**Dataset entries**

BEGIN

-- pv_equiv track=rewrite | github.com/ybgdgh/VLN-Game | agents/dataset_mapping_agent.py | process_tag_classes
-- ===== SOURCE A (Python) =====
-- from typing import Dict, Optional, Any, List
--
-- def process_tag_classes(text_prompt:str, add_classes:List[str]=[], remove_classes:List[str]=[]) -> list[str]:
--     '''
--     Convert a text prompt from Tag2Text to a list of classes.
--     '''
--     classes = text_prompt.split(',')
--     classes = [obj_class.strip() for obj_class in classes]
--     classes = [obj_class for obj_class in classes if obj_class != '']
--
--     for c in add_classes:
--         if c not in classes:
--             classes.append(c)
--
--     for c in remove_classes:
--         classes = [obj_class for obj_class in classes if c not in obj_class.lower()]
--
--     return classes
-- ===== SOURCE B (Python) =====
-- def process_tag_classes(text_prompt: str, add_classes=[], remove_classes=[]) -> list:
--     '''
--     Convert a text prompt from Tag2Text to a list of classes.
--     '''
--     # single-pass character scanner: tokens between commas, trimmed on the fly
--     classes = []
--     cur = []    # current token, no leading/trailing whitespace
--     pend = []   # whitespace seen after cur, pending until more non-space arrives
--     for ch in text_prompt:
--         if ch == ',':
--             if cur:
--                 classes.append(''.join(cur))
--             cur, pend = [], []
--         elif ch.isspace():
--             if cur:
--                 pend.append(ch)
--         else:
--             cur = cur + pend + [ch]
--             pend = []
--     if cur:
--         classes.append(''.join(cur))
--
--     seen = set(classes)
--     for c in add_classes:
--         if c not in seen:
--             classes.append(c)
--             seen.add(c)
--
--     return [o for o in classes
--             if all(c not in o.lower() for c in remove_classes)]
-- ===== Notes on version B (the rewrite author's own statement) =====
-- stated objective: alternative
-- what changed: A's three staged list passes (split, strip each piece, drop empties) are replaced by a single character-level scanner that emits trimmed non-empty tokens in one pass over the string, the add loop is backed by a set of seen names, and A's len(remove_classes) sequential filter passes become one filtering pass testing each element against all remove classes.
import Mathlib
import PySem

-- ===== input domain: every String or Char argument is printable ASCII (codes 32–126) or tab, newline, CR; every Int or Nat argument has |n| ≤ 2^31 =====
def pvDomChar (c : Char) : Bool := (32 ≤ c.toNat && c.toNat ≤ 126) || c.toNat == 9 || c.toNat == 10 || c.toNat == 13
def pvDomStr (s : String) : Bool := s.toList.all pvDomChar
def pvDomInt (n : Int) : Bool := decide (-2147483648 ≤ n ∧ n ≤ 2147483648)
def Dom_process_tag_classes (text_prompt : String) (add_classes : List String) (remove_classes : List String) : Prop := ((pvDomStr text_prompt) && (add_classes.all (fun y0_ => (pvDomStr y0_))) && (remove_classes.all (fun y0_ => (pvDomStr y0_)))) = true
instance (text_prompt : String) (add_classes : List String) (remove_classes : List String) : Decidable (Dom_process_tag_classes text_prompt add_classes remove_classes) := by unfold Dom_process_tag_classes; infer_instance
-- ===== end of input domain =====

-- B replaces A's three staged passes (split, strip each piece, drop empties) by one character-level
-- scanner emitting trimmed tokens, backs the add loop with a set of seen names, and fuses A's
-- per-remove-class filter passes into one filtering pass (alternative decomposition, same cost).

-- ===== PORT A =====
def process_tag_classes (text_prompt : String) (add_classes : List String) (remove_classes : List String) : List String :=
  -- split? is always `some` for the non-empty literal separator ","; getD [] never fires
  let classes := (PySem.Str.split? text_prompt ",").getD []
  let classes := classes.map (fun obj_class => PySem.Str.strip obj_class)
  let classes := classes.filter (fun obj_class => obj_class != "")
  let classes := add_classes.foldl (fun cs c => if cs.contains c then cs else cs ++ [c]) classes
  remove_classes.foldl
    (fun cs c => cs.filter (fun obj_class => !(PySem.Str.isIn c (PySem.Str.lower obj_class)))) classes

-- ===== PORT B =====
-- loop body of Source B's character scanner: state (classes, cur, pend)
def scanStep (st : List String × List Char × List Char) (ch : Char) : List String × List Char × List Char :=
  if ch = ',' then
    (if st.2.1.isEmpty then st.1 else st.1 ++ [String.ofList st.2.1], [], [])
  else if PySem.Chars.isspace ch then
    (st.1, st.2.1, if st.2.1.isEmpty then st.2.2 else st.2.2 ++ [ch])
  else
    (st.1, st.2.1 ++ st.2.2 ++ [ch], [])

-- the trailing `if cur: classes.append(''.join(cur))`
def scanFinish (st : List String × List Char × List Char) : List String :=
  if st.2.1.isEmpty then st.1 else st.1 ++ [String.ofList st.2.1]

def process_tag_classes_alt (text_prompt : String) (add_classes : List String) (remove_classes : List String) : List String :=
  let classes := scanFinish (text_prompt.toList.foldl scanStep ([], [], []))
  -- add loop with the `seen` set alongside the list
  let st := add_classes.foldl
    (fun (st : List String × PySem.Set String) c =>
      if st.2.contains c then st else (st.1 ++ [c], st.2.add c))
    (classes, PySem.Set.ofList classes)
  st.1.filter (fun o => remove_classes.all (fun c => !(PySem.Str.isIn c (PySem.Str.lower o))))

-- ===== PRECONDITION & SPEC =====
def Spec_process_tag_classes (text_prompt : String) (add_classes : List String) (remove_classes : List String) (out : List String) : Prop := out = process_tag_classes_alt text_prompt add_classes remove_classes
instance (text_prompt : String) (add_classes : List String) (remove_classes : List String) (out : List String) : Decidable (Spec_process_tag_classes text_prompt add_classes remove_classes out) := by unfold Spec_process_tag_classes; infer_instance

-- ===== CLAIM (what is proved, stated in full; the proofs are below) =====
def Claim_equal_process_tag_classes : Prop := ∀ (text_prompt : String) (add_classes : List String) (remove_classes : List String), Dom_process_tag_classes text_prompt add_classes remove_classes → Spec_process_tag_classes text_prompt add_classes remove_classes (process_tag_classes text_prompt add_classes remove_classes)

-- ===== LEMMAS AND PROOFS =====

-- reference single-char splitter: split1 cs = cs.split(',') at the char-list level
def split1 : List Char → List (List Char)
  | [] => [[]]
  | c :: r => if c = ',' then [] :: split1 r else (split1 r).modifyHead (fun t => c :: t)

theorem split1_exists_cons (cs : List Char) : ∃ h t, split1 cs = h :: t := by
  cases cs with
  | nil => exact ⟨[], [], rfl⟩
  | cons c r =>
    obtain ⟨h, t, hht⟩ := split1_exists_cons r
    by_cases hc : c = ','
    · exact ⟨[], split1 r, by simp [split1, hc]⟩
    · exact ⟨c :: h, t, by simp [split1, hc, hht]⟩

theorem go_eq (l : List Char) : ∀ (fuel : Nat) (cur : List Char) (acc : List (List Char)),
    l.length ≤ fuel →
    PySem.Chars.splitOn.go [','] fuel l cur acc
      = acc.reverse ++ (split1 l).modifyHead (fun t => cur.reverse ++ t) := by
  induction l with
  | nil =>
    intro fuel cur acc _
    cases fuel <;> simp [PySem.Chars.splitOn.go, split1]
  | cons c rest ih =>
    intro fuel cur acc hfuel
    cases fuel with
    | zero => simp at hfuel
    | succ f =>
      by_cases hc : c = ','
      · subst hc
        have hpre : [','].isPrefixOf (',' :: rest) = true := by simp [List.isPrefixOf]
        simp only [PySem.Chars.splitOn.go, hpre, if_pos]
        rw [show List.drop [','].length (',' :: rest) = rest from rfl]
        rw [ih f [] (cur.reverse :: acc) (by simpa using Nat.le_of_succ_le_succ hfuel)]
        simp [split1]
        exact congrFun List.modifyHead_id (split1 rest)
      · have hpre : [','].isPrefixOf (c :: rest) = false := by
          simp [List.isPrefixOf]; exact fun h => absurd h.symm hc
        simp only [PySem.Chars.splitOn.go, hpre, Bool.false_eq_true, if_false]
        rw [ih f (c :: cur) acc (by simpa using Nat.le_of_succ_le_succ hfuel)]
        obtain ⟨h, t, hht⟩ := split1_exists_cons rest
        simp [split1, hc, hht]

theorem splitOn_comma (cs : List Char) : PySem.Chars.splitOn cs [','] = split1 cs := by
  unfold PySem.Chars.splitOn
  rw [go_eq cs (cs.length + 1) [] [] (by omega)]
  obtain ⟨h, t, hht⟩ := split1_exists_cons cs
  simp [hht]

-- strip facts used by the scanner invariant
theorem head_not_space (a : Char) (l : List Char)
    (hl : PySem.Chars.lstrip (a :: l) = a :: l) : PySem.Chars.isspace a = false := by
  by_cases h : PySem.Chars.isspace a = true
  · exfalso
    simp only [PySem.Chars.lstrip, List.dropWhile_cons, h, if_pos] at hl
    have h1 := List.length_dropWhile_le PySem.Chars.isspace l
    have h2 := congrArg List.length hl
    simp at h2; omega
  · simpa using h

theorem lstrip_fix_append (cur xs : List Char) (hl : PySem.Chars.lstrip cur = cur)
    (hne : cur ≠ []) : PySem.Chars.lstrip (cur ++ xs) = cur ++ xs := by
  cases cur with
  | nil => exact absurd rfl hne
  | cons a l =>
    have ha := head_not_space a l hl
    simp [PySem.Chars.lstrip, ha]

theorem rstrip_append_nonws (xs : List Char) (c : Char)
    (hc : PySem.Chars.isspace c = false) :
    PySem.Chars.rstrip (xs ++ [c]) = xs ++ [c] := by
  simp [PySem.Chars.rstrip, List.reverse_append, hc]

theorem strip_append_ws (cur pend : List Char)
    (hp : pend.all PySem.Chars.isspace = true) (h0 : cur = [] → pend = [])
    (hl : PySem.Chars.lstrip cur = cur) (hr : PySem.Chars.rstrip cur = cur) :
    PySem.Chars.strip (cur ++ pend) = cur := by
  cases hcur : cur with
  | nil =>
    subst hcur
    simp [h0 rfl, PySem.Chars.strip, PySem.Chars.lstrip, PySem.Chars.rstrip]
  | cons a l =>
    subst hcur
    have hdropP : List.dropWhile PySem.Chars.isspace pend.reverse = [] := by
      rw [List.dropWhile_eq_nil_iff]
      intro x hx
      exact List.all_eq_true.mp hp x (List.mem_reverse.mp hx)
    have hdropC : List.dropWhile PySem.Chars.isspace (a :: l).reverse = (a :: l).reverse := by
      have := congrArg List.reverse hr
      simpa [PySem.Chars.rstrip] using this
    unfold PySem.Chars.strip
    rw [lstrip_fix_append _ _ hl (by simp)]
    unfold PySem.Chars.rstrip
    rw [List.reverse_append, List.dropWhile_append, hdropP]
    rw [if_pos (show (([] : List (Char))).isEmpty = true from rfl), hdropC, List.reverse_reverse]

theorem strip_ws_cons (c : Char) (t : List Char) (hc : PySem.Chars.isspace c = true) :
    PySem.Chars.strip (c :: t) = PySem.Chars.strip t := by
  simp [PySem.Chars.strip, PySem.Chars.lstrip, hc]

END

**WORK REQUIRED**
Every line from the line containing "theorem split1_exists_cons (cs" through the line containing "simp only [PySem.Chars.splitOn.go, hpre, if_pos]" in the records above must be retyped exactly. Leave out the rest.

**ANSWER TO THIS EXERCISE**
theorem split1_exists_cons (cs : List Char) : ∃ h t, split1 cs = h :: t := by
  cases cs with
  | nil => exact ⟨[], [], rfl⟩
  | cons c r =>
    obtain ⟨h, t, hht⟩ := split1_exists_cons r
    by_cases hc : c = ','
    · exact ⟨[], split1 r, by simp [split1, hc]⟩
    · exact ⟨c :: h, t, by simp [split1, hc, hht]⟩

theorem go_eq (l : List Char) : ∀ (fuel : Nat) (cur : List Char) (acc : List (List Char)),
    l.length ≤ fuel →
    PySem.Chars.splitOn.go [','] fuel l cur acc
      = acc.reverse ++ (split1 l).modifyHead (fun t => cur.reverse ++ t) := by
  induction l with
  | nil =>
    intro fuel cur acc _
    cases fuel <;> simp [PySem.Chars.splitOn.go, split1]
  | cons c rest ih =>
    intro fuel cur acc hfuel
    cases fuel with
    | zero => simp at hfuel
    | succ f =>
      by_cases hc : c = ','
      · subst hc
        have hpre : [','].isPrefixOf (',' :: rest) = true := by simp [List.isPrefixOf]
        simp only [PySem.Chars.splitOn.go, hpre, if_pos]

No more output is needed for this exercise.